In September 2006 the brightest exploding star — or supernova — ever seen was spotted in a galaxy 240 million light years from Earth. Dubbed SN 2006gy, it was 100 times brighter than a typical supernova, leading some astrophysicists to conclude that it was created during the death throes of a star 90 or more times massive than our Sun. Now, however, researchers in the Netherlands think they know how such a massive star could have formed in the first place, while an independent team in the US has worked out how the explosion could have taken place. Both results are published in this week’s issue of Nature.

As a star gets older, it burns off all of its hydrogen and is left with a core of helium and heavier elements. If this core is more than twice as heavy as our Sun, astrophysicists believe that the star will collapse, causing a spectacular supernova explosion that leaves behind a black hole or neutron star. Several solar masses worth of material are ejected into the interstellar medium during a supernova, producing a fantastic display of light and colour.

However, the fate of massive stars with cores that are 40 times as heavy as our Sun is not well understood — making the origins of SN 2006gy a genuine mystery. The leading candidate is a theory that has been around for some time called “pulsed pair instability”. This suggests that the supernova was created not by a single massive explosion, but by the collision of two pulses of matter ejected from a massive star by two successive explosions.

Now, Stan Woosley and colleagues at the University of California at Santa Cruz claim to have shown that SN 2006gy was created in such a way. The instability is believed to occur when a massive star has exhausted its helium and starts to burn carbon and oxygen. This causes the star to contract and become much hotter than before, boosting the energy of the photons it produces. Indeed, the photons become so energetic that they can change into pairs of electrons and positrons.

Pressure drop

This process, in which kinetic energy is converted into matter, causes the pressure of the core to drop. The star responds by contracting further and burning even hotter until the pressure generated by this ferocious burning is so high that the star explodes and several solar masses of material are ejected. Woosley told physicsworld.com that this would produce a relatively small “supernova”, which in the case of SN 2006gy, would probably go unnoticed here on Earth.

After ejecting matter, the star begins to contract and the process repeats itself, ejecting matter for a second time. However, Woolsey believes that the fireworks really begin when the second pulse of matter catches up with the first and the collision produces an extraordinary burst of light. According to Woosley, such a collision could produce up to 100 times more light than an ordinary supernova because the collision occurs some distance from the star and its powerful gravitational attraction. As a result, most of the kinetic energy of the ejected particles can be converted into light. In a normal supernova, by contrast, 99% of the kinetic energy is consumed by overcoming gravity.

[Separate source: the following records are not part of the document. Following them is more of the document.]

-- pv_equiv track=rewrite | github.com/KKrisztian2/WIQPM2_mest_int | WIQPM2_vrp_tabu.py | dstnc
-- ===== SOURCE A (Python) =====
-- def dstnc(dict, v, veh):
--     dist = [0] * veh
--     prev = [0] * veh
--     for i in range(len(v)):
--         dist[v[i][1]] += dict[prev[v[i][1]], v[i][0]]
--         prev[v[i][1]] = v[i][0]
--     for i in range(veh):
--         dist[i] += dict[prev[i], 0]
--     return dist
-- ===== SOURCE B (Python) =====
-- def dstnc(dict, v, veh):
--     routes = [[] for _ in range(veh)]
--     for node, k in v:
--         routes[k].append(node)
--     out = []
--     for r in routes:
--         path = [0] + r + [0]
--         out.append(sum(dict[a, b] for a, b in zip(path, path[1:])))
--     return out
-- ===== Notes on version B (the rewrite author's own statement) =====
-- stated objective: alternative
-- what changed: B replaces A's in-place dist/prev accumulator arrays with a group-then-sum decomposition: one pass groups v into per-vehicle routes, then each full depot-to-depot path is summed over consecutive pairs.
-- outside the precondition, e.g. on dstnc({(0, 1): 5, (1, 0): 7}, [(1, 0)], 1): A returns [12], B returns [12]; on dstnc({(0, 1): 5, (1, 0): 7, (0, 0): 3, (1, 1): 4}, [(1, -1)], 1): A returns [12], B returns [12]
import Mathlib
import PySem

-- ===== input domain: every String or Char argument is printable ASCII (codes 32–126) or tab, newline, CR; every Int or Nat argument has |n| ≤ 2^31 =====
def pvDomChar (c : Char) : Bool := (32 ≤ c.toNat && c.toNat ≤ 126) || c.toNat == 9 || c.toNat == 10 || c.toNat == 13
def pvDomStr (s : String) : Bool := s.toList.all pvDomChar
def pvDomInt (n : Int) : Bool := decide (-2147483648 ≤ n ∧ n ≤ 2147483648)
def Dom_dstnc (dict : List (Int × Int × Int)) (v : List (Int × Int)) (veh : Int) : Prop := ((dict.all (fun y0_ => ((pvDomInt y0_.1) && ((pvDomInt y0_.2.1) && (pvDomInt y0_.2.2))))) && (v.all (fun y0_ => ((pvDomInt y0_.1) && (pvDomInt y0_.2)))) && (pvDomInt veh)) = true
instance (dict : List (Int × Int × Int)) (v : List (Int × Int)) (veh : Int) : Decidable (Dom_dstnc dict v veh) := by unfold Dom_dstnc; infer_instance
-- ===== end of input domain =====

-- B regroups v into per-vehicle routes and sums each full depot-to-depot path,
-- instead of A's in-place dist/prev accumulator arrays; same cost, different decomposition.


-- ===== PORT A =====
-- dict[(a,b)] : the triples encode the dict's items ((a,b) ↦ z); on a duplicated key
-- Python's dict keeps the last value, so the lookup takes the last match.
-- Under Pre_ every looked-up key is present, so the default 0 is never returned.
def lookupD (d : List (Int × Int × Int)) (a b : Int) : Int :=
  d.foldl (fun acc e => if e.1 = a ∧ e.2.1 = b then e.2.2 else acc) 0

-- literal port of A: dist/prev arrays of length veh, one pass over v updating both
-- in place, then one pass over range(veh) adding the return-to-depot leg.
-- Indices are .toNat; Pre_ confines the claim to in-range non-negative vehicle indices.
def dstnc (dict : List (Int × Int × Int)) (v : List (Int × Int)) (veh : Int) : List Int :=
  let dist := List.replicate veh.toNat (0 : Int)
  let prev := List.replicate veh.toNat (0 : Int)
  let s := v.foldl (fun (s : List Int × List Int) p =>
    (s.1.set p.2.toNat (s.1.getD p.2.toNat 0 + lookupD dict (s.2.getD p.2.toNat 0) p.1),
     s.2.set p.2.toNat p.1)) (dist, prev)
  (List.range veh.toNat).foldl
    (fun d i => d.set i (d.getD i 0 + lookupD dict (s.2.getD i 0) 0)) s.1

-- ===== PORT B =====
-- sum of dict[(path[j], path[j+1])] over consecutive pairs of a path
def segSum (d : List (Int × Int × Int)) : List Int → Int
  | a :: b :: t => lookupD d a b + segSum d (b :: t)
  | _ => 0

-- literal port of B: group v into per-vehicle routes, then sum each path [0]+r+[0].
def dstnc_alt (dict : List (Int × Int × Int)) (v : List (Int × Int)) (veh : Int) : List Int :=
  let routes := v.foldl
    (fun (rs : List (List Int)) p => rs.set p.2.toNat (rs.getD p.2.toNat [] ++ [p.1]))
    (List.replicate veh.toNat ([] : List Int))
  routes.map (fun r => segSum dict (0 :: (r ++ [0])))

-- ===== PRECONDITION & SPEC =====
-- Pre_ excludes v entries whose vehicle index is outside [0, veh) (out of range raises
-- IndexError; a negative index within range uses Python's wraparound, a corner the ports
-- do not model, though both Python programs agree there), and it requires the dict to be a
-- full distance matrix over the node set plus the depot — slightly stronger than the exact
-- set of keys A touches, so it also excludes some inputs on which A returns (see cites).
def Pre_dstnc (dict : List (Int × Int × Int)) (v : List (Int × Int)) (veh : Int) : Prop :=
  (∀ p ∈ v, 0 ≤ p.2 ∧ p.2 < veh) ∧
  (∀ a ∈ (0 :: v.map Prod.fst), ∀ b ∈ (0 :: v.map Prod.fst),
    ∃ e ∈ dict, e.1 = a ∧ e.2.1 = b)
instance (dict : List (Int × Int × Int)) (v : List (Int × Int)) (veh : Int) : Decidable (Pre_dstnc dict v veh) := by unfold Pre_dstnc; infer_instance

def pvWitness_dstnc : (List (Int × Int × Int)) × (List (Int × Int)) × Int :=
  ([(0, 0, 1), (0, 1, 2), (1, 0, 3), (1, 1, 4)], [(1, 0)], 1)

def Spec_dstnc (dict : List (Int × Int × Int)) (v : List (Int × Int)) (veh : Int) (out : List Int) : Prop := out = dstnc_alt dict v veh
instance (dict : List (Int × Int × Int)) (v : List (Int × Int)) (veh : Int) (out : List Int) : Decidable (Spec_dstnc dict v veh out) := by unfold Spec_dstnc; infer_instance

-- ===== CLAIM (what is proved, stated in full; the proofs are below) =====
def Claim_equal_dstnc : Prop := ∀ (dict : List (Int × Int × Int)) (v : List (Int × Int)) (veh : Int), Dom_dstnc dict v veh → Pre_dstnc dict v veh → Spec_dstnc dict v veh (dstnc dict v veh)

-- ===== LEMMAS AND PROOFS =====

-- the node at which a route r (starting from the depot 0) ends
def lastOf (r : List Int) : Int := r.foldl (fun _ x => x) 0

theorem lastOf_append (r : List Int) (x : Int) : lastOf (r ++ [x]) = x := by
  simp [lastOf]

theorem segSum_snoc (d : List (Int × Int × Int)) :
    ∀ (r : List Int) (a x : Int),
      segSum d (a :: (r ++ [x])) = segSum d (a :: r) + lookupD d (r.foldl (fun _ y => y) a) x := by
  intro r
  induction r with
  | nil => intro a x; simp [segSum]
  | cons b t ih =>
      intro a x
      show segSum d (a :: b :: (t ++ [x])) = _
      rw [segSum, ih b x, segSum]
      simp [List.foldl]
      ring

theorem segSum_cost_snoc (d : List (Int × Int × Int)) (r : List Int) (x : Int) :
    segSum d (0 :: (r ++ [x])) = segSum d (0 :: r) + lookupD d (lastOf r) x :=
  segSum_snoc d r 0 x

-- invariant of the main loop: A's (dist, prev) state is the image of B's routes state
theorem main_inv (d : List (Int × Int × Int)) :
    ∀ (v : List (Int × Int)) (routes : List (List Int)),
      (∀ p ∈ v, 0 ≤ p.2 ∧ p.2.toNat < routes.length) →
      v.foldl (fun (s : List Int × List Int) p =>
          (s.1.set p.2.toNat (s.1.getD p.2.toNat 0 + lookupD d (s.2.getD p.2.toNat 0) p.1),
           s.2.set p.2.toNat p.1))
        (routes.map (fun r => segSum d (0 :: r)), routes.map lastOf)
      = ((v.foldl (fun (rs : List (List Int)) p =>
            rs.set p.2.toNat (rs.getD p.2.toNat [] ++ [p.1])) routes).map (fun r => segSum d (0 :: r)),
         (v.foldl (fun (rs : List (List Int)) p =>
            rs.set p.2.toNat (rs.getD p.2.toNat [] ++ [p.1])) routes).map lastOf) := by
  intro v
  induction v with
  | nil => intro routes _; simp
  | cons p t ih =>
      intro routes h
      have hk : p.2.toNat < routes.length := (h p (by simp)).2
      have hstep :
          ((routes.map (fun r => segSum d (0 :: r))).set p.2.toNat
              ((routes.map (fun r => segSum d (0 :: r))).getD p.2.toNat 0 +
                lookupD d ((routes.map lastOf).getD p.2.toNat 0) p.1),
           (routes.map lastOf).set p.2.toNat p.1)
          = ((routes.set p.2.toNat (routes.getD p.2.toNat [] ++ [p.1])).map (fun r => segSum d (0 :: r)),
             (routes.set p.2.toNat (routes.getD p.2.toNat [] ++ [p.1])).map lastOf) := by
        have hget : routes.getD p.2.toNat [] = routes[p.2.toNat] := List.getD_eq_getElem routes [] hk
        simp only [Prod.mk.injEq]
        refine ⟨?_, ?_⟩
        · rw [hget, List.map_set,
            List.getD_eq_getElem _ (0 : Int) (by simpa using hk), List.getElem_map,
            List.getD_eq_getElem _ (0 : Int) (by simpa using hk), List.getElem_map,
            segSum_cost_snoc]
        · rw [hget, List.map_set, lastOf_append]
      rw [List.foldl_cons, List.foldl_cons, hstep, ih]
      intro q hq
      refine ⟨(h q (by simp [hq])).1, ?_⟩
      simpa using (h q (by simp [hq])).2

-- the grouping fold preserves the number of routes
theorem groupFold_length (v : List (Int × Int)) :
    ∀ (routes : List (List Int)),
      (v.foldl (fun (rs : List (List Int)) p =>
        rs.set p.2.toNat (rs.getD p.2.toNat [] ++ [p.1])) routes).length = routes.length := by
  induction v with
  | nil => intro routes; rfl
  | cons p t ih => intro routes; rw [List.foldl_cons, ih, List.length_set]

-- every step of the final fold sets one index, so length is preserved
theorem setFold_length (f : Nat → Int) :
    ∀ (ns : List Nat) (l : List Int),
      (ns.foldl (fun d i => d.set i (d.getD i 0 + f i)) l).length = l.length := by
  intro ns
  induction ns with
  | nil => intro l; rfl
  | cons i t ih => intro l; rw [List.foldl_cons, ih, List.length_set]

-- the final range-fold, element by element
theorem finalFold_getElem? (f : Nat → Int) :
    ∀ (n : Nat) (l : List Int), n ≤ l.length → ∀ (j : Nat),
      ((List.range n).foldl (fun d i => d.set i (d.getD i 0 + f i)) l)[j]?
        = if j < n then some (l.getD j 0 + f j) else l[j]? := by
  intro n
  induction n with
  | zero => intro l _ j; simp
  | succ m ih =>
      intro l hn j
      have hm : m ≤ l.length := Nat.le_of_succ_le hn
      have hml : m < l.length := hn
      rw [List.range_succ, List.foldl_append, List.foldl_cons, List.foldl_nil]
      have hlenf : ((List.range m).foldl (fun d i => d.set i (d.getD i 0 + f i)) l).length
          = l.length := setFold_length f (List.range m) l
      have hgm : ((List.range m).foldl (fun d i => d.set i (d.getD i 0 + f i)) l)[m]? = l[m]? := by
        rw [ih l hm m]; simp
      have hgetD : ((List.range m).foldl (fun d i => d.set i (d.getD i 0 + f i)) l).getD m 0
          = l.getD m 0 := by
        rw [List.getD_eq_getElem?_getD, List.getD_eq_getElem?_getD, hgm]
      rw [hgetD, List.getElem?_set]
      by_cases hjm : m = j
      · subst hjm
        rw [if_pos rfl, if_pos (by omega : m < m + 1), if_pos (by omega : m < ((List.range m).foldl (fun d i => d.set i (d.getD i 0 + f i)) l).length)]
      · rw [if_neg hjm, ih l hm j]
        rcases Nat.lt_or_ge j m with hlt | hge
        · rw [if_pos hlt, if_pos (by omega : j < m + 1)]
        · rw [if_neg (by omega : ¬ j < m), if_neg (by omega : ¬ j < m + 1)]

-- ===== VERDICT (by name: the statement is the Claim_ definition above) =====
theorem dstnc_spec : Claim_equal_dstnc := by
  intro dict v veh _ hpre
  show dstnc dict v veh = dstnc_alt dict v veh
  unfold dstnc dstnc_alt
  set n := veh.toNat with hn
  have hrep0 : (List.replicate n ([] : List Int)).map (fun r => segSum dict (0 :: r))
      = List.replicate n (0 : Int) := by simp [List.map_replicate, segSum]
  have hrepl : (List.replicate n ([] : List Int)).map lastOf = List.replicate n (0 : Int) := by
    simp [List.map_replicate, lastOf]
  have hran : ∀ p ∈ v, 0 ≤ p.2 ∧ p.2.toNat < (List.replicate n ([] : List Int)).length := by
    intro p hp
    obtain ⟨h0, h1⟩ := hpre.1 p hp
    exact ⟨h0, by simp [hn]; omega⟩
  have hinv := main_inv dict v (List.replicate n ([] : List Int)) hran
  rw [hrep0, hrepl] at hinv
  set R := v.foldl (fun (rs : List (List Int)) p =>
      rs.set p.2.toNat (rs.getD p.2.toNat [] ++ [p.1])) (List.replicate n ([] : List Int)) with hR
  have hRlen : R.length = n := by rw [hR, groupFold_length]; simp
  simp only [hinv]
  apply List.ext_getElem?
  intro j
  have hlen : (R.map (fun r => segSum dict (0 :: r))).length = n := by simp [hRlen]
  rw [finalFold_getElem? _ n (R.map (fun r => segSum dict (0 :: r))) (le_of_eq hlen.symm) j]
  by_cases hj : j < n
  · have hjR : j < R.length := by omega
    rw [if_pos hj]
    rw [List.getD_eq_getElem _ (0:Int) (by simpa [hlen] using hj)]
    simp only [List.getElem_map]
    rw [List.getD_eq_getElem _ (0:Int) (by simp [hRlen]; omega)]
    simp only [List.getElem_map]
    rw [List.getElem?_map, List.getElem?_eq_getElem hjR]
    simp only [Option.map_some]
    rw [segSum_cost_snoc]
  · rw [if_neg hj]
    have h1 : (R.map (fun r => segSum dict (0 :: r)))[j]? = none :=
      List.getElem?_eq_none (by omega)
    have h2 : (R.map (fun r => segSum dict (0 :: (r ++ [0]))))[j]? = none :=
      List.getElem?_eq_none (by simp [hRlen]; omega)
    rw [h1, h2]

Woosley and colleagues tested their hypothesis by doing a computer simulation of the death of a star that began life at 110 solar masses, which suggested that such a star would explode twice in about 5.4 years and then collapse into a neutron star or black hole about 15 years after the first explosion. The team also calculated the light that would be emitted in the days after the second explosion, which they claim compares favourably to measurements made on SN 2006gy.

Colliding stars

While Woosley and colleagues have explained how such a bright supernova could occur, the question of how such a massive star could form in the first place has been addressed by Simon Portegies Zwart and Edward van den Heuvel of the University of Amsterdam in the Netherlands.

Most astrophysicists believe that massive stars were common in the early Universe, but it would be very unlikely for such a star to form much later on — as the SN 2006gy must have done if it exploded a mere 240 million years ago. An important clue as to the origin of the SN 2006gy star is that the supernova light suggests it had an abundance of hydrogen. This is puzzling because massive stars near death should have already burned off all their hydrogen.

Portegies Zwart and van den Heuvel believe that instead of being a massive isolated star that has grown old, the SN 2006gy star was the product of a series of “runaway” collisions between stars in a dense and young stellar cluster. Such collisions could cause a large star to get bigger and bigger by absorbing young hydrogen-rich stars. Eventually, such a star could become large enough to become a supernova — but it would also have a significant amount of hydrogen from the last star it absorbed.

Portegies Zwart and van den Heuvel performed computer simulations of runaway collisions, which showed that stars greater than 100 solar masses could be created by collisions over several million years. And if the last collision with a young star occurred about 100,000 before the supernova, there would be enough hydrogen left over to explain its presence in SN 2006gy. Portegies Zwart told physicsworld.com that once the supernova fades in a year or so the cluster should become visible, which will provide them with a way of testing their hypothesis.